A large, United Kingdom-based Phase 2/3 study testing a Covid-19 vaccine being developed by AstraZeneca has been restarted, according to a statement from the company. News that the trial is resuming comes four days after the disclosure that it had been paused because of a suspected serious adverse reaction in a participant.
A spokesperson for AstraZeneca told STAT that at this point, only the trial in the U.K. has been resumed. The company is also conducting Phase 2/3 or Phase 3 trials in the U.S. and Brazil, as well as a Phase 1/2 trial in South Africa.
“The Company will continue to work with health authorities across the world and be guided as to when other clinical trials can resume to provide the vaccine broadly, equitably and at no profit during this pandemic,” the spokesperson, Michele Meixell, wrote in an email.
Saturday’s statement from AstraZeneca said the independent U.K. investigation into the event has concluded and it advised the Medicines Health Regulatory Authority, Britain’s equivalent of the Food and Drug Administration, that it was safe to resume the trial. The MHRA concurred and gave the green light for the trial to restart.
The illness that triggered the international pause, which occurred in a woman who was in the vaccine arm of the U.K. trial, has not been officially disclosed, though AstraZeneca CEO Pascal Soriot told a group of investors on Wednesday that her symptoms were consistent with transverse myelitis, a serious condition involving inflammation of the spinal cord that can cause muscle weakness, paralysis, pain and bladder problems.
The AstraZeneca statement said information about the illness the woman suffered cannot be disclosed. Oxford University, where the vaccine was developed, said in a separate statement that the nature of the illness cannot be revealed “for reasons of participant confidentiality.”

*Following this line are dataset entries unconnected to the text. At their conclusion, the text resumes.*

-- pv_equiv track=rewrite | github.com/JiJiHoon/study-algorithm | boj/workbook/widerplanet/5/2579/main.py | solve
-- ===== SOURCE A (Python) =====
-- def solve(data):
--     if len(data) == 1:
--         return data[0]
--     n = len(data)
--
--     one_step = [0] * n
--     two_step = [0] * n
--
--     one_step[0] = data[0]
--     one_step[1] = data[0] + data[1]
--     two_step[1] = data[1]
--
--     for i in range(2, n):
--         one_step[i] = two_step[i - 1] + data[i]
--         two_step[i] = max(one_step[i - 2], two_step[i - 2]) + data[i]
--
--     return max(one_step[n - 1], two_step[n - 1])
-- ===== SOURCE B (Python) =====
-- def solve(data):
--     n = len(data)
--     if n == 1:
--         return data[0]
--     # rolling window of the combined best-at-stair values; O(1) extra space,
--     # single merged recurrence instead of two parallel arrays
--     p3, p2, p1 = 0, max(data[0], 0), max(data[0] + data[1], data[1])
--     for i in range(2, n):
--         p3, p2, p1 = p2, p1, max(p3 + data[i - 1], p2) + data[i]
--     return p1
-- ===== Notes on version B (the rewrite author's own statement) =====
-- stated objective: alternative
-- what changed: Replaces the two full-length DP arrays (one_step/two_step, indexed reads two back) with a single merged best-at-stair recurrence kept in three rolling scalars, so no arrays are allocated or indexed and only one value is computed per stair.
import Mathlib
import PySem

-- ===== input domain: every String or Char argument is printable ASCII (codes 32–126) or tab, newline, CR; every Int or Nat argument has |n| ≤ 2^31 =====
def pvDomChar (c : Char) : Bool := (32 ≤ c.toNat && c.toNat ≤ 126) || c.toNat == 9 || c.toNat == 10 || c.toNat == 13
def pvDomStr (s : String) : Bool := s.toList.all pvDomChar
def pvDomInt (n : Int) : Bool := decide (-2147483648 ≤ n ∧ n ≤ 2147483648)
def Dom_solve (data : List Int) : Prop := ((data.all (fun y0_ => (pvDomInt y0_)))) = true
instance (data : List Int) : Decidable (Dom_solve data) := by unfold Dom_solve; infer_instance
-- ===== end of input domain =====

-- B replaces A's two full-length DP arrays by one merged recurrence kept in three
-- rolling scalars (O(1) extra space); same return value on every non-empty list.

-- ===== PORT A =====
-- loop body of A's 'for i in range(2, n)'
def solveStep (data : List Int) (st : List Int × List Int) (i : Int) : List Int × List Int :=
  let one_step := PySem.List.pySetD st.1 i
      (PySem.List.pyGetD st.2 (i - 1) 0 + PySem.List.pyGetD data i 0)
  let two_step := PySem.List.pySetD st.2 i
      (max (PySem.List.pyGetD one_step (i - 2) 0) (PySem.List.pyGetD st.2 (i - 2) 0)
        + PySem.List.pyGetD data i 0)
  (one_step, two_step)

def solve (data : List Int) : Int :=
  if data.length = 1 then PySem.List.pyGetD data 0 0
  else
    let n : Int := data.length
    let one_step := PySem.List.pySetD (PySem.List.pySetD
        (List.replicate data.length (0 : Int)) 0 (PySem.List.pyGetD data 0 0)) 1
        (PySem.List.pyGetD data 0 0 + PySem.List.pyGetD data 1 0)
    let two_step := PySem.List.pySetD (List.replicate data.length (0 : Int)) 1
        (PySem.List.pyGetD data 1 0)
    let st := (PySem.List.pyRange 2 n 1).foldl (solveStep data) (one_step, two_step)
    max (PySem.List.pyGetD st.1 (n - 1) 0) (PySem.List.pyGetD st.2 (n - 1) 0)

-- ===== PORT B =====
-- loop body of B's 'for i in range(2, n)': (p3, p2, p1) -> (p2, p1, max(p3+data[i-1], p2)+data[i])
def solveAltStep (data : List Int) (st : Int × Int × Int) (i : Int) : Int × Int × Int :=
  (st.2.1, st.2.2,
    max (st.1 + PySem.List.pyGetD data (i - 1) 0) st.2.1 + PySem.List.pyGetD data i 0)

def solve_alt (data : List Int) : Int :=
  let n : Int := data.length
  if n = 1 then PySem.List.pyGetD data 0 0
  else
    let st := (PySem.List.pyRange 2 n 1).foldl (solveAltStep data)
      (0, max (PySem.List.pyGetD data 0 0) 0,
        max (PySem.List.pyGetD data 0 0 + PySem.List.pyGetD data 1 0)
          (PySem.List.pyGetD data 1 0))
    st.2.2

-- ===== PRECONDITION & SPEC =====
-- Pre_ excludes only the empty list, on which the Python A raises IndexError (data[0]).
def Pre_solve (data : List Int) : Prop := data ≠ []
instance (data : List Int) : Decidable (Pre_solve data) := by unfold Pre_solve; infer_instance
def pvWitness_solve : List Int := [10, 20, 15, 25, 10, 20]

def Spec_solve (data : List Int) (out : Int) : Prop := out = solve_alt data
instance (data : List Int) (out : Int) : Decidable (Spec_solve data out) := by unfold Spec_solve; infer_instance

-- ===== CLAIM (what is proved, stated in full; the proofs are below) =====
def Claim_equal_solve : Prop := ∀ (data : List Int), Dom_solve data → Pre_solve data → Spec_solve data (solve data)

-- ===== LEMMAS AND PROOFS =====

-- mathematical description of A's two arrays: (one_step[k], two_step[k])
def fAux (data : List Int) : Nat → Int × Int
  | 0 => (data.getD 0 0, 0)
  | 1 => (data.getD 0 0 + data.getD 1 0, data.getD 1 0)
  | (k + 2) =>
      ((fAux data (k + 1)).2 + data.getD (k + 2) 0,
        max (fAux data k).1 (fAux data k).2 + data.getD (k + 2) 0)

-- B's rolling value: E (k+1) = max(one_step[k], two_step[k]); E 0 = 0
def eAux (data : List Int) : Nat → Int
  | 0 => 0
  | (k + 1) => max (fAux data k).1 (fAux data k).2

theorem getD_set_int (xs : List Int) (n j : Nat) (v d : Int) (hn : n < xs.length) :
    (xs.set n v).getD j d = if j = n then v else xs.getD j d := by
  by_cases h : j = n
  · subst h; simp [List.getD_eq_getElem?_getD, hn]
  · rw [if_neg h]
    simp [List.getD_eq_getElem?_getD, List.getElem?_set_ne (by omega : n ≠ j)]

theorem ftwo_eq (data : List Int) (j : Nat) :
    (fAux data (j + 1)).2 = eAux data j + data.getD (j + 1) 0 := by
  cases j with
  | zero => simp [fAux, eAux]
  | succ k => simp [fAux, eAux]

theorem eAux_step (data : List Int) (k : Nat) :
    eAux data (k + 3) =
      max (eAux data k + data.getD (k + 1) 0) (eAux data (k + 1)) + data.getD (k + 2) 0 := by
  show max (fAux data (k + 2)).1 (fAux data (k + 2)).2 = _
  have h1 : (fAux data (k + 2)).1 = (fAux data (k + 1)).2 + data.getD (k + 2) 0 := rfl
  have h2 : (fAux data (k + 2)).2 = eAux data (k + 1) + data.getD (k + 2) 0 := rfl
  rw [h1, h2, ftwo_eq, Int.max_add_right]

-- invariant of A's loop state
def InvA (data : List Int) (m : Nat) (st : List Int × List Int) : Prop :=
  st.1.length = data.length ∧ st.2.length = data.length ∧
    ∀ j : Nat, j < m →
      st.1.getD j 0 = (fAux data j).1 ∧ st.2.getD j 0 = (fAux data j).2

theorem solveStep_inv (data : List Int) (m : Nat) (st : List Int × List Int)
    (h2 : 2 ≤ m) (hm : m < data.length) (hinv : InvA data m st) :
    InvA data (m + 1) (solveStep data st (m : Int)) := by
  obtain ⟨st1, st2⟩ := st
  obtain ⟨hl1, hl2, hv⟩ := hinv
  simp only at hl1 hl2 hv
  have hm1 : ((m : Int) - 1) = ((m - 1 : Nat) : Int) := by omega
  have hm2 : ((m : Int) - 2) = ((m - 2 : Nat) : Int) := by omega
  have hfm1 : (fAux data m).1 = (fAux data (m - 1)).2 + data.getD m 0 := by
    obtain ⟨k, rfl⟩ : ∃ k, m = k + 2 := ⟨m - 2, by omega⟩
    simp [fAux]
  have hfm2 : (fAux data m).2
      = max (fAux data (m - 2)).1 (fAux data (m - 2)).2 + data.getD m 0 := by
    obtain ⟨k, rfl⟩ : ∃ k, m = k + 2 := ⟨m - 2, by omega⟩
    simp [fAux]
  simp only [solveStep, hm1, hm2, PySem.List.pySetD_natCast, PySem.List.pyGetD_natCast]
  refine ⟨by simpa using hl1, by simpa using hl2, ?_⟩
  intro j hj
  simp only
  constructor
  · rw [getD_set_int _ _ _ _ _ (by omega : m < st1.length)]
    by_cases hje : j = m
    · rw [if_pos hje, hje, (hv (m - 1) (by omega)).2, hfm1]
    · rw [if_neg hje]
      exact (hv j (by omega)).1
  · rw [getD_set_int _ _ _ _ _ (by omega : m < st2.length)]
    by_cases hje : j = m
    · rw [if_pos hje, getD_set_int _ _ _ _ _ (by omega : m < st1.length),
        if_neg (by omega : ¬ (m - 2) = m), (hv (m - 2) (by omega)).1,
        (hv (m - 2) (by omega)).2, hje, hfm2]
    · rw [if_neg hje]
      exact (hv j (by omega)).2

-- A's loop, characterised
theorem foldA (data : List Int) (hn : 2 ≤ data.length) :
    ∀ m : Nat, 2 ≤ m → m ≤ data.length →
      InvA data m
        ((PySem.List.pyRange 2 (m : Int) 1).foldl (solveStep data)
          (PySem.List.pySetD (PySem.List.pySetD (List.replicate data.length (0 : Int)) 0
              (PySem.List.pyGetD data 0 0)) 1
              (PySem.List.pyGetD data 0 0 + PySem.List.pyGetD data 1 0),
            PySem.List.pySetD (List.replicate data.length (0 : Int)) 1
              (PySem.List.pyGetD data 1 0))) := by
  have hg0 : PySem.List.pyGetD data (0 : Int) 0 = data.getD 0 0 := by
    rw [show (0 : Int) = ((0 : Nat) : Int) by norm_num, PySem.List.pyGetD_natCast]
  have hg1 : PySem.List.pyGetD data (1 : Int) 0 = data.getD 1 0 := by
    rw [show (1 : Int) = ((1 : Nat) : Int) by norm_num, PySem.List.pyGetD_natCast]
  have hs0 : ∀ (xs : List Int) (v : Int), PySem.List.pySetD xs (0 : Int) v = xs.set 0 v := by
    intro xs v
    rw [show (0 : Int) = ((0 : Nat) : Int) by norm_num, PySem.List.pySetD_natCast]
  have hs1 : ∀ (xs : List Int) (v : Int), PySem.List.pySetD xs (1 : Int) v = xs.set 1 v := by
    intro xs v
    rw [show (1 : Int) = ((1 : Nat) : Int) by norm_num, PySem.List.pySetD_natCast]
  intro m
  induction m with
  | zero => intro h _; omega
  | succ m ih =>
    intro h2 hle
    by_cases hm2 : m < 2
    · -- base case m + 1 = 2 : the loop body has not run yet
      have hmeq : m = 1 := by omega
      subst hmeq
      rw [show ((2 : Nat) : Int) = 2 by norm_num, PySem.List.pyRange_one_eq_nil (by norm_num)]
      simp only [List.foldl_nil, hg0, hg1, hs0, hs1]
      have hrep : (List.replicate data.length (0 : Int)).length = data.length := by simp
      refine ⟨by simp, by simp, ?_⟩
      intro j hj
      simp only
      have h0s : (0 : Nat) < ((List.replicate data.length (0 : Int)).set 0 (data.getD 0 0)).length := by
        simp; omega
    -- j < 2 : check the two initialised cells
      interval_cases j
      · constructor
        · rw [getD_set_int _ _ _ _ _ (by simpa using (by omega : 1 < data.length)),
            if_neg (by omega : ¬ (0 : Nat) = 1),
            getD_set_int _ _ _ _ _ (by simpa using (by omega : 0 < data.length)),
            if_pos rfl]
          rfl
        · rw [getD_set_int _ _ _ _ _ (by simpa using (by omega : 1 < data.length)),
            if_neg (by omega : ¬ (0 : Nat) = 1)]
          simp [fAux]
      · constructor
        · rw [getD_set_int _ _ _ _ _ (by simpa using (by omega : 1 < data.length)),
            if_pos rfl]
          rfl
        · rw [getD_set_int _ _ _ _ _ (by simpa using (by omega : 1 < data.length)),
            if_pos rfl]
          rfl
    · -- inductive step: peel the last loop index m
      have hrng : PySem.List.pyRange 2 ((m + 1 : Nat) : Int) 1
          = PySem.List.pyRange 2 (m : Int) 1 ++ [(m : Int)] := by
        have hc : ((m + 1 : Nat) : Int) = (m : Int) + 1 := by push_cast; ring
        rw [hc, PySem.List.pyRange_one_succ_right (by exact_mod_cast (by omega : 2 ≤ m))]
      rw [hrng, List.foldl_append]
      simp only [List.foldl_cons, List.foldl_nil]
      exact solveStep_inv data m _ (by omega) (by omega) (ih (by omega) (by omega))

-- B's loop, characterised
theorem foldB (data : List Int) :
    ∀ m : Nat, 2 ≤ m →
      (PySem.List.pyRange 2 (m : Int) 1).foldl (solveAltStep data)
        (0, max (PySem.List.pyGetD data 0 0) 0,
          max (PySem.List.pyGetD data 0 0 + PySem.List.pyGetD data 1 0)
            (PySem.List.pyGetD data 1 0))
      = (eAux data (m - 2), eAux data (m - 1), eAux data m) := by
  have hg0 : PySem.List.pyGetD data (0 : Int) 0 = data.getD 0 0 := by
    rw [show (0 : Int) = ((0 : Nat) : Int) by norm_num, PySem.List.pyGetD_natCast]
  have hg1 : PySem.List.pyGetD data (1 : Int) 0 = data.getD 1 0 := by
    rw [show (1 : Int) = ((1 : Nat) : Int) by norm_num, PySem.List.pyGetD_natCast]
  intro m
  induction m with
  | zero => intro h; omega
  | succ m ih =>
    intro h2
    by_cases hm2 : m < 2
    · have hmeq : m = 1 := by omega
      subst hmeq
      rw [show ((2 : Nat) : Int) = 2 by norm_num, PySem.List.pyRange_one_eq_nil (by norm_num)]
      simp only [List.foldl_nil, hg0, hg1]
      rfl
    · have hrng : PySem.List.pyRange 2 ((m + 1 : Nat) : Int) 1
          = PySem.List.pyRange 2 (m : Int) 1 ++ [(m : Int)] := by
        have hc : ((m + 1 : Nat) : Int) = (m : Int) + 1 := by push_cast; ring
        rw [hc, PySem.List.pyRange_one_succ_right (by exact_mod_cast (by omega : 2 ≤ m))]
      rw [hrng, List.foldl_append]
      simp only [List.foldl_cons, List.foldl_nil]
      rw [ih (by omega)]
      have hm1 : ((m : Int) - 1) = ((m - 1 : Nat) : Int) := by omega
      simp only [solveAltStep, hm1, PySem.List.pyGetD_natCast]
      obtain ⟨k, rfl⟩ : ∃ k, m = k + 2 := ⟨m - 2, by omega⟩
      have hstep := eAux_step data k
      simp only [show k + 2 - 2 = k from by omega, show k + 2 - 1 = k + 1 from by omega,
        show k + 2 + 1 - 2 = k + 1 from by omega, show k + 2 + 1 - 1 = k + 2 from by omega,
        show k + 2 + 1 = k + 3 from by omega]
      rw [hstep]

-- ===== VERDICT (by name: the statement is the Claim_ definition above) =====
theorem solve_spec : Claim_equal_solve := by
  intro data _ hpre
  unfold Spec_solve solve solve_alt
  have hlen : 1 ≤ data.length := by
    cases data with
    | nil => exact absurd rfl hpre
    | cons a t => simp
  by_cases h1 : data.length = 1
  · rw [if_pos h1, if_pos (by exact_mod_cast h1)]
  · have hn2 : 2 ≤ data.length := by omega
    rw [if_neg h1, if_neg (by exact_mod_cast h1)]
    have hA := foldA data hn2 data.length hn2 le_rfl
    have hB := foldB data data.length hn2
    simp only [hB]
    obtain ⟨hl1, hl2, hv⟩ := hA
    have hvn := hv (data.length - 1) (by omega)
    have hcast : ((data.length : Int) - 1) = ((data.length - 1 : Nat) : Int) := by
      omega
    simp only [hcast, PySem.List.pyGetD_natCast, hvn.1, hvn.2]
    obtain ⟨k, hk⟩ : ∃ k, data.length = k + 1 := ⟨data.length - 1, by omega⟩
    rw [hk]
    simp [eAux]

As part of the review process, independent boards overseeing trials of a number of other Covid-19 vaccines were analyzing their own data, looking for cases. There are at least 35 vaccines in clinical trials around the world, nine of which are in Phase 3, the final stage of testing.
It’s not uncommon for clinical trials to be paused. This is the second known hold of studies of the AstraZeneca vaccine. A woman in the U.K. trial was diagnosed with multiple sclerosis in July, but that event, which triggered the first pause, was deemed not to be related to the vaccine.
An AstraZeneca spokesperson previously described the decision as a “routine action which has to happen whenever there is a potentially unexplained illness” in a trial. Still, the pause drew extraordinary attention because of the urgent need for progress on Covid-19 vaccines in the midst of the pandemic.
Correction: An earlier version of this story misstated the stage of the AstraZeneca trial in South Africa. It is a Phase 1/2 trial.
MY Question: The women with problem in trial vaccine covid19 do you know if she have problem with thyroide!!!
All well and good that the trial can resume and hopefully in all countries, but the occurrence of a rare event highlights the need for continued studies after initial approval. Post-marketing registries should be mandatory for all approved coronavirus vaccines enrolling about one-million patients. Minimal data collection should be required and subject participation voluntary. A 6 month observational window for unusual outcomes could suffice to confirm the established safety and efficacy of the vaccines. A single data collection center for all approved vaccines could permit comparisons of the safety and effectiveness among them.
Disappointed with the explanations especially under the cover of participant confidentiality.
The world citizens have the rights to know more details about this unique case to arrive at their own judgment.
I find it ironic that when people die of COVID but they have comorbidities it is classified as a Covid death – however if someone gets a serious illness when they have a vaccine it is usually classed as not related.
Bloody disgusting that everything is deemed to be OK & its all ‘safe to resume trials’- nothing to see here, MS not related, ‘participant confidentiality’, ‘MHRA concurred’. If the bloody covert vaccine is so good, why not accept liability for future harm?? Unbelievable.
Transverse myelities is SO much worse then what is being said in the media. My husband has had it for 5 yrs and was paralyzed from mid chest down. He has to learn how to walk again, use his hand and arm and his bodily functions. Some people are paralyzed from their neck down and are vented and never leave a bed again. Please due your research on this as people DO get TM from vaccinations.
Transverse myelitis does look bad, no doubt. It seems plausible that vaccines could cause it, but based on the Mayo Clinic’s transverse myelitis web page the evidence is inconclusive. Although the exact cause is not known, some viruses and bacterial infections are associated with the condition. This suggests to me that if you skip the vaccine hoping to avoid transverse myelitis you still could acquire it if you catch the virus.